Fourth, since undetected patients are not receiving treatment, the model assumed that such patients had no societal cost. This assumption was made because the unit of analysis for the model was the worse eye and not the individual, and because there is insufficient data to describe indirect costs of visual loss. Particularly in more severe glaucoma, indirect costs are a tremendous driver of expense.
37 As such, this model overestimates the incremental cost of screening over opportunistic case detection.
Fifth, because of limited data on the annual transition rates from undiagnosed to clinically diagnosed glaucoma, the model assumes that the study population would not otherwise seek office-based eye care and, therefore, would remain undiagnosed and untreated. Although this assumption may bias the model toward greater visual disability in the unscreened group, we felt this relative loss in effectiveness in the unscreened arm was partially offset by the assumption that untreated patients incurred no societal cost, as discussed above.
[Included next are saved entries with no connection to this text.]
-- pv_equiv track=rewrite | github.com/epiksel/jquery-migrate | main.py | transform_proxy
-- ===== SOURCE A (Python) =====
-- def parse_args(s):
--     """'arg1, arg2, ...' → ['arg1', 'arg2', ...] (splits on top-level commas only)"""
--     args, current, depth = [], [], 0
--     for ch in s:
--         if ch in "([{":
--             depth += 1
--             current.append(ch)
--         elif ch in ")]}":
--             depth -= 1
--             current.append(ch)
--         elif ch == ',' and depth == 0:
--             args.append(''.join(current).strip())
--             current = []
--         else:
--             current.append(ch)
--     if current:
--         args.append(''.join(current).strip())
--     return args
--
-- def find_close_paren(content, open_pos):
--     """Assumes content[open_pos] == '('. Returns the position after the matching ')'."""
--     assert content[open_pos] == '(', f"Expected '(' but found '{content[open_pos]}'"
--     depth, i = 1, open_pos + 1
--     while i < len(content) and depth > 0:
--         if content[i] == '(':
--             depth += 1
--         elif content[i] == ')':
--             depth -= 1
--         i += 1
--     return i  # position after ')'
--
-- def transform_proxy(content):
--     needle = '$.proxy('
--     result, i = [], 0
--     while i < len(content):
--         pos = content.find(needle, i)
--         if pos == -1:
--             result.append(content[i:])
--             break
--         result.append(content[i:pos])
--         end = find_close_paren(content, pos + len(needle) - 1)
--         inner = content[pos + len(needle): end - 1]
--         args = parse_args(inner)
--         if len(args) >= 2:
--             fn, ctx = args[0], args[1]
--             extra = (', ' + ', '.join(args[2:])) if len(args) > 2 else ''
--             result.append(f"{fn}.bind({ctx}{extra})")
--         else:
--             result.append(content[pos:end])
--         i = end
--     return ''.join(result)
-- ===== SOURCE B (Python) =====
-- def transform_proxy(content):
--     needle = '$.proxy('
--     out = []
--     k = 0              # needle chars currently matched (scanning mode)
--     incall = False
--     raw = args = cur = None
--     pend = None        # last in-call char, committed one step later (the final
--                        # delimiter of a call's text is thereby never part of the args)
--     dpar = dbr = 0
--     for ch in content:
--         if incall:
--             raw.append(ch)
--             if pend is not None:
--                 c = pend
--                 if c in "([{":
--                     dbr += 1
--                     cur.append(c)
--                 elif c in ")]}":
--                     dbr -= 1
--                     cur.append(c)
--                 elif c == ',' and dbr == 0:
--                     args.append(''.join(cur).strip())
--                     cur = []
--                 else:
--                     cur.append(c)
--             if ch == '(':
--                 dpar += 1
--             elif ch == ')':
--                 dpar -= 1
--             if ch == ')' and dpar == 0:
--                 if cur:
--                     args.append(''.join(cur).strip())
--                 if len(args) >= 2:
--                     extra = ', ' + ', '.join(args[2:]) if len(args) > 2 else ''
--                     out.append(f"{args[0]}.bind({args[1]}{extra})")
--                 else:
--                     out.append(''.join(raw))
--                 incall = False
--                 pend = None
--             else:
--                 pend = ch
--         elif ch == needle[k]:
--             k += 1
--             if k == len(needle):
--                 incall = True
--                 raw = list(needle)
--                 args = []
--                 cur = []
--                 pend = None
--                 dpar = 1
--                 dbr = 0
--                 k = 0
--         else:
--             out.append(needle[:k])
--             if ch == '$':
--                 k = 1
--             else:
--                 out.append(ch)
--                 k = 0
--     if incall:
--         if cur:
--             args.append(''.join(cur).strip())
--         if len(args) >= 2:
--             extra = ', ' + ', '.join(args[2:]) if len(args) > 2 else ''
--             out.append(f"{args[0]}.bind({args[1]}{extra})")
--         else:
--             out.append(''.join(raw))
--     else:
--         out.append(needle[:k])
--     return ''.join(out)
-- ===== Notes on version B (the rewrite author's own statement) =====
-- stated objective: alternative
-- what changed: B replaces A's repeated find('$.proxy(') / find_close_paren / slice / parse_args region machinery by a single left-to-right pass over the characters, keeping a needle-match index and, inside a call, a raw-text buffer, a paren-depth counter and an on-the-fly top-level-comma argument splitter whose commits lag one character so the call's final delimiter never enters the args.
import Mathlib
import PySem

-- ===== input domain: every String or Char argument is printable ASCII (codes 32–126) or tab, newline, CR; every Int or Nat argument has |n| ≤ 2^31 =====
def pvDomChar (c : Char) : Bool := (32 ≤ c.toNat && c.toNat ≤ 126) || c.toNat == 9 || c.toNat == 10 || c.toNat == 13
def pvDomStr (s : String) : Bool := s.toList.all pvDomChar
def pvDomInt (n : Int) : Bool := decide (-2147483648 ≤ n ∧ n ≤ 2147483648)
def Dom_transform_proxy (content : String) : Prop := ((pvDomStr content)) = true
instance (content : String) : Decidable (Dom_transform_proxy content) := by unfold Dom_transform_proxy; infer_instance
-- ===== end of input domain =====

-- B replaces A's find/slice/re-parse region machinery by a single left-to-right pass over the
-- characters with a needle-match index, a paren-depth counter and an on-the-fly argument
-- splitter (objective: alternative decomposition, not claimed faster).

-- ===== PORT A =====
def needleA : List Char := ['$', '.', 'p', 'r', 'o', 'x', 'y', '(']

-- parse_args' loop body
def parseStepA (st : List (List Char) × List Char × Int) (ch : Char) :
    List (List Char) × List Char × Int :=
  if ch = '(' ∨ ch = '[' ∨ ch = '{' then (st.1, st.2.1 ++ [ch], st.2.2 + 1)
  else if ch = ')' ∨ ch = ']' ∨ ch = '}' then (st.1, st.2.1 ++ [ch], st.2.2 - 1)
  else if ch = ',' ∧ st.2.2 = 0 then (st.1 ++ [PySem.Chars.strip st.2.1], [], st.2.2)
  else (st.1, st.2.1 ++ [ch], st.2.2)

def parseArgsA (s : List Char) : List (List Char) :=
  let st := s.foldl parseStepA ([], [], 0)
  if st.2.1 ≠ [] then st.1 ++ [PySem.Chars.strip st.2.1] else st.1

-- find_close_paren's while loop
def findCloseGoA (content : List Char) (i : Nat) (depth : Int) : Nat :=
  if h : i < content.length ∧ 0 < depth then
    let c := content.getD i ' '
    findCloseGoA content (i + 1)
      (if c = '(' then depth + 1 else if c = ')' then depth - 1 else depth)
  else i
termination_by content.length - i
decreasing_by omega

def findCloseParenA (content : List Char) (openPos : Nat) : Nat :=
  findCloseGoA content (openPos + 1) 1

-- cited by tpGoA's decreasing_by
theorem findCloseGoA_ge (content : List Char) (i : Nat) (depth : Int) :
    i ≤ findCloseGoA content i depth := by
  rw [findCloseGoA]
  split
  next h =>
    exact Nat.le_trans (Nat.le_succ i) (findCloseGoA_ge content (i + 1) _)
  next => exact Nat.le_refl _
termination_by content.length - i
decreasing_by omega

-- cited by tpGoA's decreasing_by
theorem tpGoA_dec (content : List Char) (i : Nat) (hi : i < content.length)
    (hpos : ¬ PySem.Chars.findFrom content needleA (i : Int) none = -1) :
    content.length -
        findCloseParenA content ((PySem.Chars.findFrom content needleA (i : Int) none).toNat + 7)
      < content.length - i := by
  have h1 := (PySem.Chars.findFrom_natCast_spec content needleA i (by omega) hpos).1
  have h2 := findCloseGoA_ge content
    ((PySem.Chars.findFrom content needleA (i : Int) none).toNat + 7 + 1) 1
  simp only [findCloseParenA]
  omega

-- transform_proxy's while loop (result accumulator carried, joined by the wrapper)
def tpGoA (content : List Char) (i : Nat) (acc : List (List Char)) : List (List Char) :=
  if hi : i < content.length then
    let pos := PySem.Chars.findFrom content needleA (i : Int) none
    if hpos : pos = -1 then acc ++ [PySem.List.slice content (some (i : Int)) none]
    else
      let e := findCloseParenA content (pos.toNat + 7)
      let inner := PySem.List.slice content (some ((pos.toNat : Int) + 8)) (some ((e : Int) - 1))
      let args := parseArgsA inner
      let piece :=
        if 2 ≤ args.length then
          (args.getD 0 []) ++ ".bind(".toList ++ (args.getD 1 []) ++
            (if 2 < args.length then ", ".toList ++ PySem.Chars.join ", ".toList (args.drop 2)
             else []) ++ [')']
        else PySem.List.slice content (some (pos.toNat : Int)) (some (e : Int))
      tpGoA content e (acc ++ [PySem.List.slice content (some (i : Int)) (some pos)] ++ [piece])
  else acc
termination_by content.length - i
decreasing_by exact tpGoA_dec content i hi hpos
Future studies should be aimed at assessing these transition probabilities.
Finally, there is a significant body of literature evaluating the diagnostic performance of SD-OCT in the office setting. However, there is limited SD-OCT data in the community setting and to date there is no published data with regard to SD-OCT community screening in an entirely African American population. Since the Bengtsson study
15 was performed in an exclusively European-derived population, it was unclear whether the study's results were generalizable to our model. However, we felt its use was acceptable because prior studies have demonstrated that race does not appear to have an effect on the diagnostic performance of imaging.
38 Furthermore, given the limited data, the model assumed that the SD-OCT technology, treatment efficacy, and life expectancy would remain unchanged over the 10-year time horizon of the study.